WHAT YOU SHOULD DO
Down to the final line, reproduce the entries that follow exactly.

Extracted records
[Start of section]

-- pv_equiv track=rewrite | github.com/sayantan-hazra/3RD-SEM-PYTHON-ASSIGNMENTS | 8. List Manipulation II/program 9.py | freq_greater_than_k
-- ===== SOURCE A (Python) =====
-- def freq_greater_than_k(lst, k):
--     res_list = []
--     for i in lst:
--         count = 0
--         for j in lst:
--             if j == i:
--                 count += 1
--         if count > k and i not in res_list:
--             res_list.append(i)
--     return res_list
-- ===== SOURCE B (Python) =====
-- def freq_greater_than_k(lst, k):
--     counts = {}
--     for x in lst:
--         counts[x] = counts.get(x, 0) + 1
--     return [x for x in counts if counts[x] > k]
-- ===== Notes on version B (the rewrite author's own statement) =====
-- stated objective: faster
-- what changed: Replaces A's per-element full rescan and 'not in res_list' dedup append with a single counting pass into a dict followed by one filter over the distinct keys (first-insertion order).
import Mathlib
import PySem

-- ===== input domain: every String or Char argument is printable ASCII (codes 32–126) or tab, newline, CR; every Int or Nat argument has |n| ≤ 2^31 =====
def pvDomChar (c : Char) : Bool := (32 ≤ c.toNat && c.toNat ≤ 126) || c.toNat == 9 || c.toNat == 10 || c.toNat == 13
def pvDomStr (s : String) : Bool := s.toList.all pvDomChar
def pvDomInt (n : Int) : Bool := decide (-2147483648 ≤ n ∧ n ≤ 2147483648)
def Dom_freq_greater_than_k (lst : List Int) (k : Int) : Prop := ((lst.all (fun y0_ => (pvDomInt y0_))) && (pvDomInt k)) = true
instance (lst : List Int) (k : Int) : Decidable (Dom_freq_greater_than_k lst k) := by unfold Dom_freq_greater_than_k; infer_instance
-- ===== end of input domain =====

-- B replaces A's quadratic rescan-per-element (with a 'not in res_list' dedup check) by one
-- counting pass into an insertion-ordered dict and a filter over its distinct keys (objective: faster).


-- ===== PORT A =====
def freq_greater_than_k (lst : List Int) (k : Int) : List Int :=
  lst.foldl
    (fun res_list i =>
      let count := lst.foldl (fun count j => if j == i then count + 1 else count) (0 : Int)
      if count > k ∧ i ∉ res_list then res_list ++ [i] else res_list)
    []

-- ===== PORT B =====
def freq_greater_than_k_alt (lst : List Int) (k : Int) : List Int :=
  let counts := lst.foldl (fun d x => d.insert x (d.getD x 0 + 1)) (PySem.Dict.empty : PySem.Dict Int Int)
  counts.keys.filter (fun x => decide (counts.getD x 0 > k))

-- ===== PRECONDITION & SPEC =====
def Spec_freq_greater_than_k (lst : List Int) (k : Int) (out : List Int) : Prop := out = freq_greater_than_k_alt lst k
instance (lst : List Int) (k : Int) (out : List Int) : Decidable (Spec_freq_greater_than_k lst k out) := by unfold Spec_freq_greater_than_k; infer_instance

-- ===== CLAIM (what is proved, stated in full; the proofs are below) =====
def Claim_equal_freq_greater_than_k : Prop := ∀ (lst : List Int) (k : Int), Dom_freq_greater_than_k lst k → Spec_freq_greater_than_k lst k (freq_greater_than_k lst k)

-- ===== LEMMAS AND PROOFS =====

-- A's loop over a remaining suffix l, with the already-seen distinct elements s: the accumulator
-- stays 'the kept elements among the first occurrences so far'.
theorem freq_A_loop (p : Int → Bool) :
    ∀ (l s : List Int),
      l.foldl (fun res i => if p i = true ∧ i ∉ res then res ++ [i] else res) (s.filter p)
        = (PySem.Set.update s l).filter p := by
  intro l
  induction l with
  | nil => intro s; rfl
  | cons x t ih =>
    intro s
    have hstep :
        (if p x = true ∧ x ∉ s.filter p then s.filter p ++ [x] else s.filter p)
          = (PySem.Set.add s x).filter p := by
      by_cases hx : x ∈ s
      · have hadd : PySem.Set.add s x = s := by
          simp [PySem.Set.add, PySem.Set.contains, hx]
        by_cases hp : p x = true
        · have : x ∈ s.filter p := List.mem_filter.mpr ⟨hx, hp⟩
          simp [hadd, this]
        · simp [hadd, hp]
      · have hadd : PySem.Set.add s x = s ++ [x] := by
          simp [PySem.Set.add, PySem.Set.contains, hx]
        by_cases hp : p x = true
        · have hnot : x ∉ s.filter p := fun h => hx (List.mem_filter.mp h).1
          simp [hadd, hp, hnot, List.filter_append]
        · simp [hadd, hp, List.filter_append]
    calc (x :: t).foldl (fun res i => if p i = true ∧ i ∉ res then res ++ [i] else res) (s.filter p)
        = t.foldl (fun res i => if p i = true ∧ i ∉ res then res ++ [i] else res)
            ((PySem.Set.add s x).filter p) := by
          simp only [List.foldl_cons]; rw [hstep]
      _ = (PySem.Set.update (PySem.Set.add s x) t).filter p := ih (PySem.Set.add s x)
      _ = (PySem.Set.update s (x :: t)).filter p := by
          simp [PySem.Set.update, List.foldl_cons]

-- ===== VERDICT (by name: the statement is the Claim_ definition above) =====
theorem freq_greater_than_k_spec : Claim_equal_freq_greater_than_k := by
  intro lst k _
  unfold Spec_freq_greater_than_k freq_greater_than_k freq_greater_than_k_alt
  -- B side: the counting loop is Counter(lst); keys = distinct elements in first-occurrence order
  rw [PySem.Dict.foldl_insert_getD_add_one_eq_counter]
  have hB : (PySem.Dict.counter lst).keys.filter
        (fun x => decide ((PySem.Dict.counter lst).getD x 0 > k))
      = (PySem.Set.ofList lst).filter (fun x => decide ((lst.count x : Int) > k)) := by
    rw [PySem.Dict.keys_counter]
    apply List.filter_congr
    intro x _
    rw [PySem.Dict.getD_counter]
  rw [hB]
  -- A side: the inner loop is lst.count i
  have hA : lst.foldl
      (fun res_list i =>
        let count := lst.foldl (fun count j => if j == i then count + 1 else count) (0 : Int)
        if count > k ∧ i ∉ res_list then res_list ++ [i] else res_list) []
      = lst.foldl
        (fun res i =>
          if (decide ((lst.count i : Int) > k)) = true ∧ i ∉ res then res ++ [i] else res) [] := by
    apply PySem.List.foldl_congr_mem
    intro acc x _
    simp only [PySem.List.foldl_beq_add_one, zero_add]
    by_cases h : (lst.count x : Int) > k <;> simp [h]
  rw [hA]
  have := freq_A_loop (fun x => decide ((lst.count x : Int) > k)) lst []
  simpa [PySem.Set.update, PySem.Set.ofList_eq_foldl] using this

[End of section]

RESPONSE TO THE TASK
-- pv_equiv track=rewrite | github.com/sayantan-hazra/3RD-SEM-PYTHON-ASSIGNMENTS | 8. List Manipulation II/program 9.py | freq_greater_than_k
-- ===== SOURCE A (Python) =====
-- def freq_greater_than_k(lst, k):
--     res_list = []
--     for i in lst:
--         count = 0
--         for j in lst:
--             if j == i:
--                 count += 1
--         if count > k and i not in res_list:
--             res_list.append(i)
--     return res_list
-- ===== SOURCE B (Python) =====
-- def freq_greater_than_k(lst, k):
--     counts = {}
--     for x in lst:
--         counts[x] = counts.get(x, 0) + 1
--     return [x for x in counts if counts[x] > k]
-- ===== Notes on version B (the rewrite author's own statement) =====
-- stated objective: faster
-- what changed: Replaces A's per-element full rescan and 'not in res_list' dedup append with a single counting pass into a dict followed by one filter over the distinct keys (first-insertion order).
import Mathlib
import PySem

-- ===== input domain: every String or Char argument is printable ASCII (codes 32–126) or tab, newline, CR; every Int or Nat argument has |n| ≤ 2^31 =====
def pvDomChar (c : Char) : Bool := (32 ≤ c.toNat && c.toNat ≤ 126) || c.toNat == 9 || c.toNat == 10 || c.toNat == 13
def pvDomStr (s : String) : Bool := s.toList.all pvDomChar
def pvDomInt (n : Int) : Bool := decide (-2147483648 ≤ n ∧ n ≤ 2147483648)
def Dom_freq_greater_than_k (lst : List Int) (k : Int) : Prop := ((lst.all (fun y0_ => (pvDomInt y0_))) && (pvDomInt k)) = true
instance (lst : List Int) (k : Int) : Decidable (Dom_freq_greater_than_k lst k) := by unfold Dom_freq_greater_than_k; infer_instance
-- ===== end of input domain =====

-- B replaces A's quadratic rescan-per-element (with a 'not in res_list' dedup check) by one
-- counting pass into an insertion-ordered dict and a filter over its distinct keys (objective: faster).


-- ===== PORT A =====
def freq_greater_than_k (lst : List Int) (k : Int) : List Int :=
  lst.foldl
    (fun res_list i =>
      let count := lst.foldl (fun count j => if j == i then count + 1 else count) (0 : Int)
      if count > k ∧ i ∉ res_list then res_list ++ [i] else res_list)
    []

-- ===== PORT B =====
def freq_greater_than_k_alt (lst : List Int) (k : Int) : List Int :=
  let counts := lst.foldl (fun d x => d.insert x (d.getD x 0 + 1)) (PySem.Dict.empty : PySem.Dict Int Int)
  counts.keys.filter (fun x => decide (counts.getD x 0 > k))

-- ===== PRECONDITION & SPEC =====
def Spec_freq_greater_than_k (lst : List Int) (k : Int) (out : List Int) : Prop := out = freq_greater_than_k_alt lst k
instance (lst : List Int) (k : Int) (out : List Int) : Decidable (Spec_freq_greater_than_k lst k out) := by unfold Spec_freq_greater_than_k; infer_instance

-- ===== CLAIM (what is proved, stated in full; the proofs are below) =====
def Claim_equal_freq_greater_than_k : Prop := ∀ (lst : List Int) (k : Int), Dom_freq_greater_than_k lst k → Spec_freq_greater_than_k lst k (freq_greater_than_k lst k)

-- ===== LEMMAS AND PROOFS =====

-- A's loop over a remaining suffix l, with the already-seen distinct elements s: the accumulator
-- stays 'the kept elements among the first occurrences so far'.
theorem freq_A_loop (p : Int → Bool) :
    ∀ (l s : List Int),
      l.foldl (fun res i => if p i = true ∧ i ∉ res then res ++ [i] else res) (s.filter p)
        = (PySem.Set.update s l).filter p := by
  intro l
  induction l with
  | nil => intro s; rfl
  | cons x t ih =>
    intro s
    have hstep :
        (if p x = true ∧ x ∉ s.filter p then s.filter p ++ [x] else s.filter p)
          = (PySem.Set.add s x).filter p := by
      by_cases hx : x ∈ s
      · have hadd : PySem.Set.add s x = s := by
          simp [PySem.Set.add, PySem.Set.contains, hx]
        by_cases hp : p x = true
        · have : x ∈ s.filter p := List.mem_filter.mpr ⟨hx, hp⟩
          simp [hadd, this]
        · simp [hadd, hp]
      · have hadd : PySem.Set.add s x = s ++ [x] := by
          simp [PySem.Set.add, PySem.Set.contains, hx]
        by_cases hp : p x = true
        · have hnot : x ∉ s.filter p := fun h => hx (List.mem_filter.mp h).1
          simp [hadd, hp, hnot, List.filter_append]
        · simp [hadd, hp, List.filter_append]
    calc (x :: t).foldl (fun res i => if p i = true ∧ i ∉ res then res ++ [i] else res) (s.filter p)
        = t.foldl (fun res i => if p i = true ∧ i ∉ res then res ++ [i] else res)
            ((PySem.Set.add s x).filter p) := by
          simp only [List.foldl_cons]; rw [hstep]
      _ = (PySem.Set.update (PySem.Set.add s x) t).filter p := ih (PySem.Set.add s x)
      _ = (PySem.Set.update s (x :: t)).filter p := by
          simp [PySem.Set.update, List.foldl_cons]

-- ===== VERDICT (by name: the statement is the Claim_ definition above) =====
theorem freq_greater_than_k_spec : Claim_equal_freq_greater_than_k := by
  intro lst k _
  unfold Spec_freq_greater_than_k freq_greater_than_k freq_greater_than_k_alt
  -- B side: the counting loop is Counter(lst); keys = distinct elements in first-occurrence order
  rw [PySem.Dict.foldl_insert_getD_add_one_eq_counter]
  have hB : (PySem.Dict.counter lst).keys.filter
        (fun x => decide ((PySem.Dict.counter lst).getD x 0 > k))
      = (PySem.Set.ofList lst).filter (fun x => decide ((lst.count x : Int) > k)) := by
    rw [PySem.Dict.keys_counter]
    apply List.filter_congr
    intro x _
    rw [PySem.Dict.getD_counter]
  rw [hB]
  -- A side: the inner loop is lst.count i
  have hA : lst.foldl
      (fun res_list i =>
        let count := lst.foldl (fun count j => if j == i then count + 1 else count) (0 : Int)
        if count > k ∧ i ∉ res_list then res_list ++ [i] else res_list) []
      = lst.foldl
        (fun res i =>
          if (decide ((lst.count i : Int) > k)) = true ∧ i ∉ res then res ++ [i] else res) [] := by
    apply PySem.List.foldl_congr_mem
    intro acc x _
    simp only [PySem.List.foldl_beq_add_one, zero_add]
    by_cases h : (lst.count x : Int) > k <;> simp [h]
  rw [hA]
  have := freq_A_loop (fun x => decide ((lst.count x : Int) > k)) lst []
  simpa [PySem.Set.update, PySem.Set.ofList_eq_foldl] using this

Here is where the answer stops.